» **Exercise materials**
-----

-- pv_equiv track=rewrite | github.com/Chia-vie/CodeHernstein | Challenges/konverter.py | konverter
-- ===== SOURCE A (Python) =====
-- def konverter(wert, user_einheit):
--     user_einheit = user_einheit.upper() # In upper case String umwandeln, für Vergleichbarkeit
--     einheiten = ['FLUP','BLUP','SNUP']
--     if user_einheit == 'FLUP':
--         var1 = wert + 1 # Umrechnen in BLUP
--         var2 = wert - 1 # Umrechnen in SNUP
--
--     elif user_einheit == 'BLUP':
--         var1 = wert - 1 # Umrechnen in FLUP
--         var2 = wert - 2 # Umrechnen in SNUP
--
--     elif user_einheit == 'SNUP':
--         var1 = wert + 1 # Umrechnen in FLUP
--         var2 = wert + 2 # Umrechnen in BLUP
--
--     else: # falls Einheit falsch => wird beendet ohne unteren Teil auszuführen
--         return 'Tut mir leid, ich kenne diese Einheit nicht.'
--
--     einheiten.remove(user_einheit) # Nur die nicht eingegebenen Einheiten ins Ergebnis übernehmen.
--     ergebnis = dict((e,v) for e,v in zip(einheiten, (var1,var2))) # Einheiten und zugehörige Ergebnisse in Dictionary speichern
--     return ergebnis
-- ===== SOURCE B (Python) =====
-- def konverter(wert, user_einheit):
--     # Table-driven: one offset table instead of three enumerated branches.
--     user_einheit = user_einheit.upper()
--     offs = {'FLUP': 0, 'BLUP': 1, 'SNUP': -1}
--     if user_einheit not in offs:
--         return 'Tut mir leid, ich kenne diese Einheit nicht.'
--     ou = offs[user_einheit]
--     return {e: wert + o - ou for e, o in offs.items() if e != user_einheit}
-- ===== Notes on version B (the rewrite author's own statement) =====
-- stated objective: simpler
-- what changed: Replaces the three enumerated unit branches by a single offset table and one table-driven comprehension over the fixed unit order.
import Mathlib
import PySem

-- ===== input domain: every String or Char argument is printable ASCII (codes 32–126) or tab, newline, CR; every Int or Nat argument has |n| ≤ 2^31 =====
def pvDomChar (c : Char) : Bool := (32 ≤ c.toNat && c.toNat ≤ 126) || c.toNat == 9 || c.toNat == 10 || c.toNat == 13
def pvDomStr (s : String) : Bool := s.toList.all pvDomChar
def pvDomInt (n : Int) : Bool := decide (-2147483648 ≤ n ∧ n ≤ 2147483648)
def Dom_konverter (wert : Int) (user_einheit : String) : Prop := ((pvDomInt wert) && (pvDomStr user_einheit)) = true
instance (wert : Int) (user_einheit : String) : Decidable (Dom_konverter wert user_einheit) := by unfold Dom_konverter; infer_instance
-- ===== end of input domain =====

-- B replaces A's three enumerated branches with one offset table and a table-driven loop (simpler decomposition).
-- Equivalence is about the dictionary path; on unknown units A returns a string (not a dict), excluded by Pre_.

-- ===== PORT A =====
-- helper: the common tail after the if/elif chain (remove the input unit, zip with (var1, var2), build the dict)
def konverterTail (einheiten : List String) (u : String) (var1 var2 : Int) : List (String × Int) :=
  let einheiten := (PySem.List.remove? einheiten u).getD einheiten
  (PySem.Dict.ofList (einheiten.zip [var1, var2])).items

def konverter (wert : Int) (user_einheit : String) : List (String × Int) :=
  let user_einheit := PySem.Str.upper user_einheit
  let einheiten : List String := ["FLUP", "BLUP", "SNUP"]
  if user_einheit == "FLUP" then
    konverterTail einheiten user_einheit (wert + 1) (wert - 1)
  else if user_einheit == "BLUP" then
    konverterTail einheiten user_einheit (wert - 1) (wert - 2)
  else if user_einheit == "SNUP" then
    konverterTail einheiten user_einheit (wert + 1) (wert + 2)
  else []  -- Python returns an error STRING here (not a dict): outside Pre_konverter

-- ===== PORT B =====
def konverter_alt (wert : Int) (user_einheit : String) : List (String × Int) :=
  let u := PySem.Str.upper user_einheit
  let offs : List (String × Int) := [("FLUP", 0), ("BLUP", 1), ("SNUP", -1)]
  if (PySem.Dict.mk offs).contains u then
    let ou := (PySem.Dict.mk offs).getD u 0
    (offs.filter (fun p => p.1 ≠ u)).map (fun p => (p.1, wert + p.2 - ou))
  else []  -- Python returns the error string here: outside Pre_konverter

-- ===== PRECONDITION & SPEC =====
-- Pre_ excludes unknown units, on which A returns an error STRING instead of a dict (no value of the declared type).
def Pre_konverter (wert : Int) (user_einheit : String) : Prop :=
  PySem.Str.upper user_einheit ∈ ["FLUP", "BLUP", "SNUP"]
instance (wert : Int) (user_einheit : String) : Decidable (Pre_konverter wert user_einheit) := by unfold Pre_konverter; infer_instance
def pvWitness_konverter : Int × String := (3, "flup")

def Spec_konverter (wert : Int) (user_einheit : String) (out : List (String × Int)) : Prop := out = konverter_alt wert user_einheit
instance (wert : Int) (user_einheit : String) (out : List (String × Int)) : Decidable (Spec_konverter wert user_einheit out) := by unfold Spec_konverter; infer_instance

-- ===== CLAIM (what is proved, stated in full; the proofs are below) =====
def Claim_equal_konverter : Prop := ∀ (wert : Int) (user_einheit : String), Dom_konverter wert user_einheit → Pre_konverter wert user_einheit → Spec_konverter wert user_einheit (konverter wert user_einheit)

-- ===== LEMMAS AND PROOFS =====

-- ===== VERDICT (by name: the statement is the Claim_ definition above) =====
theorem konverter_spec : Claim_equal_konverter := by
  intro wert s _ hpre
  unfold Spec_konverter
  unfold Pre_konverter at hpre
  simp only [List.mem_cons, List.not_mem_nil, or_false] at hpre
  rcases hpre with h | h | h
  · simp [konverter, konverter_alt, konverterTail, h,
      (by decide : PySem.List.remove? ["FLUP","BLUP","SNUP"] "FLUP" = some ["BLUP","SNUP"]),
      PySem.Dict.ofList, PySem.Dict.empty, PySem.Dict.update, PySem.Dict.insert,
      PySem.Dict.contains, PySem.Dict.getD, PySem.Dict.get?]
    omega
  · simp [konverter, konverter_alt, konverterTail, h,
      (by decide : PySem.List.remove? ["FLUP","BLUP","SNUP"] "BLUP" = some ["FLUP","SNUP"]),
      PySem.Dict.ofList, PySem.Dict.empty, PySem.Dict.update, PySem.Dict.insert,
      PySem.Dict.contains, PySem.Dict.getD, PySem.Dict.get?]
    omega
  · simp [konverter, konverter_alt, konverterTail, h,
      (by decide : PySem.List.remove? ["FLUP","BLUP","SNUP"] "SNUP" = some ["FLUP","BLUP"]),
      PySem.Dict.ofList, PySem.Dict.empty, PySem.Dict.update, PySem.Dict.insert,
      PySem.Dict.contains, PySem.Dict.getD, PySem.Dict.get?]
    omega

-----

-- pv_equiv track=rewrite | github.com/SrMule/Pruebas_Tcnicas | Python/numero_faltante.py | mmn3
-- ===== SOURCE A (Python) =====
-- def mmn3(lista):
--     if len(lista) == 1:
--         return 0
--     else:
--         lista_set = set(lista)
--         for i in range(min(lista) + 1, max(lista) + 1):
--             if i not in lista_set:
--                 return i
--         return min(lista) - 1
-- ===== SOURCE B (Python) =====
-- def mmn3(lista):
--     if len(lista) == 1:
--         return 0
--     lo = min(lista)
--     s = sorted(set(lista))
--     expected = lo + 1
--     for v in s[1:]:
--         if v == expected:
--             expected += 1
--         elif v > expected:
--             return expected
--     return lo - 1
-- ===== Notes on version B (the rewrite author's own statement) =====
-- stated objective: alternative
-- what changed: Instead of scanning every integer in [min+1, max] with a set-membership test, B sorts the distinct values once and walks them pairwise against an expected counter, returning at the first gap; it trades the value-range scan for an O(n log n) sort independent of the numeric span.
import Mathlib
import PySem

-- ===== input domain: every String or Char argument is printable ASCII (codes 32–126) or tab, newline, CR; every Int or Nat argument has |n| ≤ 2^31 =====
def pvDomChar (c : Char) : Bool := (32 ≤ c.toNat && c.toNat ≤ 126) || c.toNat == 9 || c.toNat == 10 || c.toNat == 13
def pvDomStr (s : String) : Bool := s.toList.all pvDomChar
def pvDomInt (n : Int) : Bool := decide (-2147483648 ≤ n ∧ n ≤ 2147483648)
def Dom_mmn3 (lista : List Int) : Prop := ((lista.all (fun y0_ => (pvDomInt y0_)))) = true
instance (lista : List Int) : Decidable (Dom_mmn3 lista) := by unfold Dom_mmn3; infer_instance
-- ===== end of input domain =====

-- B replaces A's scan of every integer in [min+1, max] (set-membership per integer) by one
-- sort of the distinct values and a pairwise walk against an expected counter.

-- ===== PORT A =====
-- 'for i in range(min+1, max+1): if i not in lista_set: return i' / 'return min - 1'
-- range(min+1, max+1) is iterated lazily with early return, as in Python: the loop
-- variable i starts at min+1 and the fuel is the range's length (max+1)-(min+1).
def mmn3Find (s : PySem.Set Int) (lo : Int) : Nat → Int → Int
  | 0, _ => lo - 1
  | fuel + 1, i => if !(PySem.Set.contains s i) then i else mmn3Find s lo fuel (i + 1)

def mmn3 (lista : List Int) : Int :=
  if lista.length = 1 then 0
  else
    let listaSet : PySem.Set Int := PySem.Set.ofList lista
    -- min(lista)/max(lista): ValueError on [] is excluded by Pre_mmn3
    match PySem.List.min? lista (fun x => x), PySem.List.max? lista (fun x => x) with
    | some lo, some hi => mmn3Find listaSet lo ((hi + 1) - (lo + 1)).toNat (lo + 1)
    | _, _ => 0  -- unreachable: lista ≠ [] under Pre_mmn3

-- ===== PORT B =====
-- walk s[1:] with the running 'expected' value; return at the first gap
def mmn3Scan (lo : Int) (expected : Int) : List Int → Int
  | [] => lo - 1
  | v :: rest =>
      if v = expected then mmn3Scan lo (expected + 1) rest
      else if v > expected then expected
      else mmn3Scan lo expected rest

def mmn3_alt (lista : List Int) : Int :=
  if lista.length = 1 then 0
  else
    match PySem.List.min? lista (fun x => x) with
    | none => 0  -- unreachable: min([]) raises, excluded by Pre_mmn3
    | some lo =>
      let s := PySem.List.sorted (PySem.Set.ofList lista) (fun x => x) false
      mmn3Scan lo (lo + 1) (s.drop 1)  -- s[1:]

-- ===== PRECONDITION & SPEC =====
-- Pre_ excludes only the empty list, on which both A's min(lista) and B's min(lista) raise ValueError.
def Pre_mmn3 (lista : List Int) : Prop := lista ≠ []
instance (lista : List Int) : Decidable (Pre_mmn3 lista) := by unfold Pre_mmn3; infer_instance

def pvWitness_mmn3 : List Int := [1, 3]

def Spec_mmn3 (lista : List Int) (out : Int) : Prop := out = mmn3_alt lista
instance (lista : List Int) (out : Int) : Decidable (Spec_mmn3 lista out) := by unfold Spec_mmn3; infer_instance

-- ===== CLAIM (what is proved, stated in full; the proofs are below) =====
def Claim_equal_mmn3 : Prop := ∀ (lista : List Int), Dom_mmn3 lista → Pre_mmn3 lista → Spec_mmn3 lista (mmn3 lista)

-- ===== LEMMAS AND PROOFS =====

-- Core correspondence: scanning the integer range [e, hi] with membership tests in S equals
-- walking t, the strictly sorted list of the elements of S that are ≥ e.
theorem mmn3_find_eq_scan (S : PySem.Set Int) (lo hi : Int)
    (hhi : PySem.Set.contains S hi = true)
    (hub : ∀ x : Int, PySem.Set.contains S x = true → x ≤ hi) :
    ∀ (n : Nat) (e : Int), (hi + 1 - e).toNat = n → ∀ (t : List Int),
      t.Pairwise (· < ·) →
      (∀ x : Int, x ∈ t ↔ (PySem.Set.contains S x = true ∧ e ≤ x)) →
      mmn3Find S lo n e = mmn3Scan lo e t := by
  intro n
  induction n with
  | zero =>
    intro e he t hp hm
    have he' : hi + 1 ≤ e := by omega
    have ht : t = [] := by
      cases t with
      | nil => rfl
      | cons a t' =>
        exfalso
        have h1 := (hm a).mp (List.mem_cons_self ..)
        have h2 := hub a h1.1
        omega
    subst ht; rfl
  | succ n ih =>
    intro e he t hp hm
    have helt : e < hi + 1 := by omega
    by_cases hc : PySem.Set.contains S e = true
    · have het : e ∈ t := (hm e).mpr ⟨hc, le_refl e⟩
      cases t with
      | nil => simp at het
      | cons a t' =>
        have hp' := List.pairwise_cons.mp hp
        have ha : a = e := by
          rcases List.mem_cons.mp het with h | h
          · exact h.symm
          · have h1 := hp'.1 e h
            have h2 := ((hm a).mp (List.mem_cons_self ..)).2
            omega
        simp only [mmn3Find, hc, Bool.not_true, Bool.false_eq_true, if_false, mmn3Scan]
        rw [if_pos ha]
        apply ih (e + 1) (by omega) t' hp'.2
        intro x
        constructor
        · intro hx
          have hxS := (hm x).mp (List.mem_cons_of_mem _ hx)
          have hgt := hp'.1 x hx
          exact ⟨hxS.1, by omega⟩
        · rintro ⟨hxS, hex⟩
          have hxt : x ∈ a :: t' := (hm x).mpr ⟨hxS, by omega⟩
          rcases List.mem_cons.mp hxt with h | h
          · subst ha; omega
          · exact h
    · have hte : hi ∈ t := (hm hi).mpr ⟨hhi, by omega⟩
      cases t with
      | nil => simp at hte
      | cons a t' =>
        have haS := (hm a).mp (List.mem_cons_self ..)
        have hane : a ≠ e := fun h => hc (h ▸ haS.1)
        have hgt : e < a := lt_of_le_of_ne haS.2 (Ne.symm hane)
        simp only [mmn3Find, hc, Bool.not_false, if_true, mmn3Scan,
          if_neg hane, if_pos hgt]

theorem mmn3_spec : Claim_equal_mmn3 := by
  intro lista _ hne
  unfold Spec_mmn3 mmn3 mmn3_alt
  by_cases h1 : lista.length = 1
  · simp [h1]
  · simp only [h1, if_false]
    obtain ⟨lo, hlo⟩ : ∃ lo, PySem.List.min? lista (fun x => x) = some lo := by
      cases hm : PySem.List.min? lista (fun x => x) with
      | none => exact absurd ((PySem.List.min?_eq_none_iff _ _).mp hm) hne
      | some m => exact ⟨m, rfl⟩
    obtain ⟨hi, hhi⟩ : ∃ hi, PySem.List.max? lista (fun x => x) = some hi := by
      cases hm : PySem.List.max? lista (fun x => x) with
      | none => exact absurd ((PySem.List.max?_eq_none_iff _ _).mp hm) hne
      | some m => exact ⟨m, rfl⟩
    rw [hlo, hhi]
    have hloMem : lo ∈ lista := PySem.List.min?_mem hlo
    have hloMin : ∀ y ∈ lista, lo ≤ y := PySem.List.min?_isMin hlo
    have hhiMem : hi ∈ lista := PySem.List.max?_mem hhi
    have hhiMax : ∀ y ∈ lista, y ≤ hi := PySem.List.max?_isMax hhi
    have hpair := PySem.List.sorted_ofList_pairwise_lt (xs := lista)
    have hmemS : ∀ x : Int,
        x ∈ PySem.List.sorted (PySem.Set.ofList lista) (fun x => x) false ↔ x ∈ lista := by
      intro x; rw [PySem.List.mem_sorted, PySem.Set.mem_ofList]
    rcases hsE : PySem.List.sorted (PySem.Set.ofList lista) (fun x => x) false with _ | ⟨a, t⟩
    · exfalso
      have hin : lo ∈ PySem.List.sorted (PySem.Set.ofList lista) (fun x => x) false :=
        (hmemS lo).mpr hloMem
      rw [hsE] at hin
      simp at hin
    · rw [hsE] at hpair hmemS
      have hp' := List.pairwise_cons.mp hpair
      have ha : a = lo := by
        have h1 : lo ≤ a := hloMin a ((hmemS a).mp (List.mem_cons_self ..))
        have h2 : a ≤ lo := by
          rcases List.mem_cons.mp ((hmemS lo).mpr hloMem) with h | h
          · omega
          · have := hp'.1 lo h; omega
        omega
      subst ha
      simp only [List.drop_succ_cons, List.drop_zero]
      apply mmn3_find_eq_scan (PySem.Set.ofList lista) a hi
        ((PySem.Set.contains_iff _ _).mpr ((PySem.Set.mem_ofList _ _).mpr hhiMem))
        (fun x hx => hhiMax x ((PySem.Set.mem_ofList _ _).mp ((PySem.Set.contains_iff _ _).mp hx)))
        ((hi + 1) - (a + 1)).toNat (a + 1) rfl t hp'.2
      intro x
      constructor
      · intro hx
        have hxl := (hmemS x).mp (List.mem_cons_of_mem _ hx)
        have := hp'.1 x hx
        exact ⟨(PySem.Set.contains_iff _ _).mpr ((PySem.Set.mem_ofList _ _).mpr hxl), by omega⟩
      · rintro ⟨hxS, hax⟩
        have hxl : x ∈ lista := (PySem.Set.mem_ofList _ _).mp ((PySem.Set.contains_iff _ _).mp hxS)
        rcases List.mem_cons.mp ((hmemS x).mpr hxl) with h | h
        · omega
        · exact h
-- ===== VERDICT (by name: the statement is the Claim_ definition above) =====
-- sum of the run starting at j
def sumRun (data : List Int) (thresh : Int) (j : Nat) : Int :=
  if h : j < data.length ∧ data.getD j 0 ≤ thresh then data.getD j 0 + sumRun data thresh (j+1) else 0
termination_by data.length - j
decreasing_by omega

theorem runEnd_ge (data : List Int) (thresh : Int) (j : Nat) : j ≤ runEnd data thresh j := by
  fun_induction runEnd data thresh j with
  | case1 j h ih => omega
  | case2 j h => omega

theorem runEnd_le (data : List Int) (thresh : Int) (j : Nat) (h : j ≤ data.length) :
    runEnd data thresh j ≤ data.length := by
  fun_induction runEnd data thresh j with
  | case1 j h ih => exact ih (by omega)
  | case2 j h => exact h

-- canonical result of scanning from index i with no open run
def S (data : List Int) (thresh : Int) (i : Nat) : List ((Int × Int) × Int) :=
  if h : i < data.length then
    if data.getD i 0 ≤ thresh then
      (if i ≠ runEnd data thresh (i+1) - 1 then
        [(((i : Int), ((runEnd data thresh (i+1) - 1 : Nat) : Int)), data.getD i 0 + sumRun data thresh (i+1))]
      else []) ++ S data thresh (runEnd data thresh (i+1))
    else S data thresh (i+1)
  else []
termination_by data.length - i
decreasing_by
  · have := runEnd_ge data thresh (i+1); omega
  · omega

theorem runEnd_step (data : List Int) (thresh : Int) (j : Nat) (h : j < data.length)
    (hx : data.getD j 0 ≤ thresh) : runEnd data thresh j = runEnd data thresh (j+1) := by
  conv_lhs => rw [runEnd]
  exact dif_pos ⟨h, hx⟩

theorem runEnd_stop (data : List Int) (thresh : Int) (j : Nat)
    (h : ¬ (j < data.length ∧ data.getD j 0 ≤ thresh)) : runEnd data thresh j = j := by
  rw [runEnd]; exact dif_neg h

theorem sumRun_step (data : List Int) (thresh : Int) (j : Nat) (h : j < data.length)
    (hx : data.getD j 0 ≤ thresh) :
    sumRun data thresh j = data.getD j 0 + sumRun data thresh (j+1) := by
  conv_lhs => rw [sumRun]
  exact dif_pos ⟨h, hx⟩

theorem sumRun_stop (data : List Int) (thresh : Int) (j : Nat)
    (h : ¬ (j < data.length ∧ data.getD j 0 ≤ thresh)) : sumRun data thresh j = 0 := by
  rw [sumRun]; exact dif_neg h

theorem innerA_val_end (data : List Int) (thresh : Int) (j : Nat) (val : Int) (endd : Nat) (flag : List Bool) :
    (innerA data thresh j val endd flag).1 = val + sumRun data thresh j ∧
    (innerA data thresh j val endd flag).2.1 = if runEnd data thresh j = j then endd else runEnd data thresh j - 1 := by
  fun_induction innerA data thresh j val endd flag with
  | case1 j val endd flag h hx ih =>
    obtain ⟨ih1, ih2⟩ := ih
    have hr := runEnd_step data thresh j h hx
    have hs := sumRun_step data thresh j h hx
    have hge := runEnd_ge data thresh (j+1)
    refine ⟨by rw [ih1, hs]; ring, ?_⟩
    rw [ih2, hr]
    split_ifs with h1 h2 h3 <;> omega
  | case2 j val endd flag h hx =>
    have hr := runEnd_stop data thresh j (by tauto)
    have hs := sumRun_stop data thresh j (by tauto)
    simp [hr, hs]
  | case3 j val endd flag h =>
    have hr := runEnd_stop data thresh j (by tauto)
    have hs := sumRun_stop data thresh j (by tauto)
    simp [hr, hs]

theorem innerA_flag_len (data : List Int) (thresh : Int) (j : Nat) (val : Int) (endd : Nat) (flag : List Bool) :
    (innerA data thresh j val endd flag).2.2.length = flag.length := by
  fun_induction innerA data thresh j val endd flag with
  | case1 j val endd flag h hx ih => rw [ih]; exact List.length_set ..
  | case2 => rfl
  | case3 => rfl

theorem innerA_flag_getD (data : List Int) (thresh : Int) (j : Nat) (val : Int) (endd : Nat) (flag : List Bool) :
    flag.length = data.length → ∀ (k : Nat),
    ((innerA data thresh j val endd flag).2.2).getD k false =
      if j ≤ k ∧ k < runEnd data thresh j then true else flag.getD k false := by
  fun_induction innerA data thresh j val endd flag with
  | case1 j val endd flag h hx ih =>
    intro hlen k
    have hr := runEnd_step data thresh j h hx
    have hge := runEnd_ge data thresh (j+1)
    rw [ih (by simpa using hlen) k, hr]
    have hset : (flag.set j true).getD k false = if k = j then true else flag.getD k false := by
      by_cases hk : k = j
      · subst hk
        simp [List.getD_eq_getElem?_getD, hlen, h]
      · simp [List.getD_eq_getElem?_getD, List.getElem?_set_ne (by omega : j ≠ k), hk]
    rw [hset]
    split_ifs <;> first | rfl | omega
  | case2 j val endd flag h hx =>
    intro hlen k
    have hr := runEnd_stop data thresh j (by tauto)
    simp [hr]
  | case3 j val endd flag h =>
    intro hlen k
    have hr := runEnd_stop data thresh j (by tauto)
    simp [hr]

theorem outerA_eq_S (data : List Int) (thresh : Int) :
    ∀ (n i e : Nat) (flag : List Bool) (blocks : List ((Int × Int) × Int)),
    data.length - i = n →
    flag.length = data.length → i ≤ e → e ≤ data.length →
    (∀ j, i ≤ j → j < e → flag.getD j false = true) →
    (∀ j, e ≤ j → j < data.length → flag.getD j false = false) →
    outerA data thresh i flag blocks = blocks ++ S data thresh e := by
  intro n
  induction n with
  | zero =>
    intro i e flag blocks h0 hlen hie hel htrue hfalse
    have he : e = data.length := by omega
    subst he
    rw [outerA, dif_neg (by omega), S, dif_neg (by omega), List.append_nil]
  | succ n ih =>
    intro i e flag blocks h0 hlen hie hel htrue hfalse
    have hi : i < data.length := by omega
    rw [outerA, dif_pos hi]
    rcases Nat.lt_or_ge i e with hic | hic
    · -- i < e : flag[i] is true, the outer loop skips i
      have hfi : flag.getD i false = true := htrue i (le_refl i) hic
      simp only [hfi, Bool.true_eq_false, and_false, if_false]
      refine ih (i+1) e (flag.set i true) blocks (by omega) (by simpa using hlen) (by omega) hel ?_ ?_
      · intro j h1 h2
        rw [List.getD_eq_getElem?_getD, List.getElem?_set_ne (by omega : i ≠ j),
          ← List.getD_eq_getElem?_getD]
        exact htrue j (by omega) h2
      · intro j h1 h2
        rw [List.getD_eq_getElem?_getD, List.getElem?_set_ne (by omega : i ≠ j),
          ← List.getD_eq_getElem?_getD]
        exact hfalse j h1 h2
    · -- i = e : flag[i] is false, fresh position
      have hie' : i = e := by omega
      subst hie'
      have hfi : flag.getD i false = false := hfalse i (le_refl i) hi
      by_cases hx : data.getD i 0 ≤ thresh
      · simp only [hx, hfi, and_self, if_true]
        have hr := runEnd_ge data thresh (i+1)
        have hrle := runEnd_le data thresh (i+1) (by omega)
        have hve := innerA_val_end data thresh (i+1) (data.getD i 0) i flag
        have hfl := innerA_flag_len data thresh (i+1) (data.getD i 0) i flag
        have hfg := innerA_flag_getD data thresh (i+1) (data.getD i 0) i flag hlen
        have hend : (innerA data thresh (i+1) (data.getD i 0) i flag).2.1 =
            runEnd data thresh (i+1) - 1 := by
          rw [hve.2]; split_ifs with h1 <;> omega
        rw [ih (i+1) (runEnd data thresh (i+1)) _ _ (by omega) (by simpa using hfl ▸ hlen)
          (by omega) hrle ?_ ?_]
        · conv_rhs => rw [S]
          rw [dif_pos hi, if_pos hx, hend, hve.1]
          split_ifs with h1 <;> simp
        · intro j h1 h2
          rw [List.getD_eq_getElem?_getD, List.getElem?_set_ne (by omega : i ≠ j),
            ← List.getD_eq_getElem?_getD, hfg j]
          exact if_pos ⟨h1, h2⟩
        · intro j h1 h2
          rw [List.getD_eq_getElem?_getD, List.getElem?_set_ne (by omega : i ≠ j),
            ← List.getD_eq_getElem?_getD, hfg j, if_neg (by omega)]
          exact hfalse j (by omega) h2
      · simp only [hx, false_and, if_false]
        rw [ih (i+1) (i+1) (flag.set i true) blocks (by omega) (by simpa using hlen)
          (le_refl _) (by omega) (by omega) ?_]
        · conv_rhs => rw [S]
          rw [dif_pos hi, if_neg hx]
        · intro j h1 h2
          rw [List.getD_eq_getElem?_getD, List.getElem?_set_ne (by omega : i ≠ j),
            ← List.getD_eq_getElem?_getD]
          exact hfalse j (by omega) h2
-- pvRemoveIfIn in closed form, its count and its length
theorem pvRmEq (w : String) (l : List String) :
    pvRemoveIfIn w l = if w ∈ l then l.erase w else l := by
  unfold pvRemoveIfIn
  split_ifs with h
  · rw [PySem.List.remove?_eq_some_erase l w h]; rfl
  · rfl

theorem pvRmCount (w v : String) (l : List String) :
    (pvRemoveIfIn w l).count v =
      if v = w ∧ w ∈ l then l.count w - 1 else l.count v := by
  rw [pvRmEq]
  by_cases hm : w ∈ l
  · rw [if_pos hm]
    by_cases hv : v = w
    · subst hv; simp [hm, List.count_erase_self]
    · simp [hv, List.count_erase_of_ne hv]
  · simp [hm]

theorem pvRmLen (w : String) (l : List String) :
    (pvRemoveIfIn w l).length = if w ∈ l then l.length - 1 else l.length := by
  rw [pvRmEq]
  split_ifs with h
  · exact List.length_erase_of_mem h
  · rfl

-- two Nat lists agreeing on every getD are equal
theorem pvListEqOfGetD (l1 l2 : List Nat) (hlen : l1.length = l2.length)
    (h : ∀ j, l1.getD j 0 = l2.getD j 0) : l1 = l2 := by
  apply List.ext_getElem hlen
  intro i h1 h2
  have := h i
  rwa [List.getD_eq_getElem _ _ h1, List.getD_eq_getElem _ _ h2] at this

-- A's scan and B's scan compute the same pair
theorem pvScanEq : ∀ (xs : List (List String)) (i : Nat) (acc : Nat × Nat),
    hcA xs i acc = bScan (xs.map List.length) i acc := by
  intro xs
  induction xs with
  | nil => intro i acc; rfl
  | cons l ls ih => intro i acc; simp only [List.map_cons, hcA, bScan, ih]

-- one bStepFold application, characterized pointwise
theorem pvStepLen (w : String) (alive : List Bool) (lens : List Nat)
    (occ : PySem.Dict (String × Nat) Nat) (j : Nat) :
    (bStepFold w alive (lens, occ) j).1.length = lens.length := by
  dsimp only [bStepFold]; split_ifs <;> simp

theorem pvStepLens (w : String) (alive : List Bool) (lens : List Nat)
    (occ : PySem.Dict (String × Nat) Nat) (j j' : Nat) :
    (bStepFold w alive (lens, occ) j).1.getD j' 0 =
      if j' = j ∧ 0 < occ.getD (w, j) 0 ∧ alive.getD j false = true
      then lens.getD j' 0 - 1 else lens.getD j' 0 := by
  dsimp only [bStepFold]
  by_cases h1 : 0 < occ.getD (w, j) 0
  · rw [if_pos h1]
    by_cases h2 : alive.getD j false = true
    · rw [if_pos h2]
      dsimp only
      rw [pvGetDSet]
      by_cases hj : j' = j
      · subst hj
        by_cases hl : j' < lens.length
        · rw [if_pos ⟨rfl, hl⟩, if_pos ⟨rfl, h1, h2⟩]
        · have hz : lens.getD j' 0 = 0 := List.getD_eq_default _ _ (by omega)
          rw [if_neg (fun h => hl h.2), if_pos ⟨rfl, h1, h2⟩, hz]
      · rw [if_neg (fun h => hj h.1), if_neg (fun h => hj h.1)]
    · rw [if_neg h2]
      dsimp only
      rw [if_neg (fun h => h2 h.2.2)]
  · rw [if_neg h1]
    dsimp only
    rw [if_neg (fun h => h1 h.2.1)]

-----

Among the lines above, which hold the word "every"? Report each one.

-- ===== input domain: every String or Char argument is printable ASCII (codes 32–126) or tab, newline, CR; every Int or Nat argument has |n| ≤ 2^31 =====
-- what changed: Instead of scanning every integer in [min+1, max] with a set-membership test, B sorts the distinct values once and walks them pairwise against an expected counter, returning at the first gap; it trades the value-range scan for an O(n log n) sort independent of the numeric span.
-- ===== input domain: every String or Char argument is printable ASCII (codes 32–126) or tab, newline, CR; every Int or Nat argument has |n| ≤ 2^31 =====
-- B replaces A's scan of every integer in [min+1, max] (set-membership per integer) by one
-- two Nat lists agreeing on every getD are equal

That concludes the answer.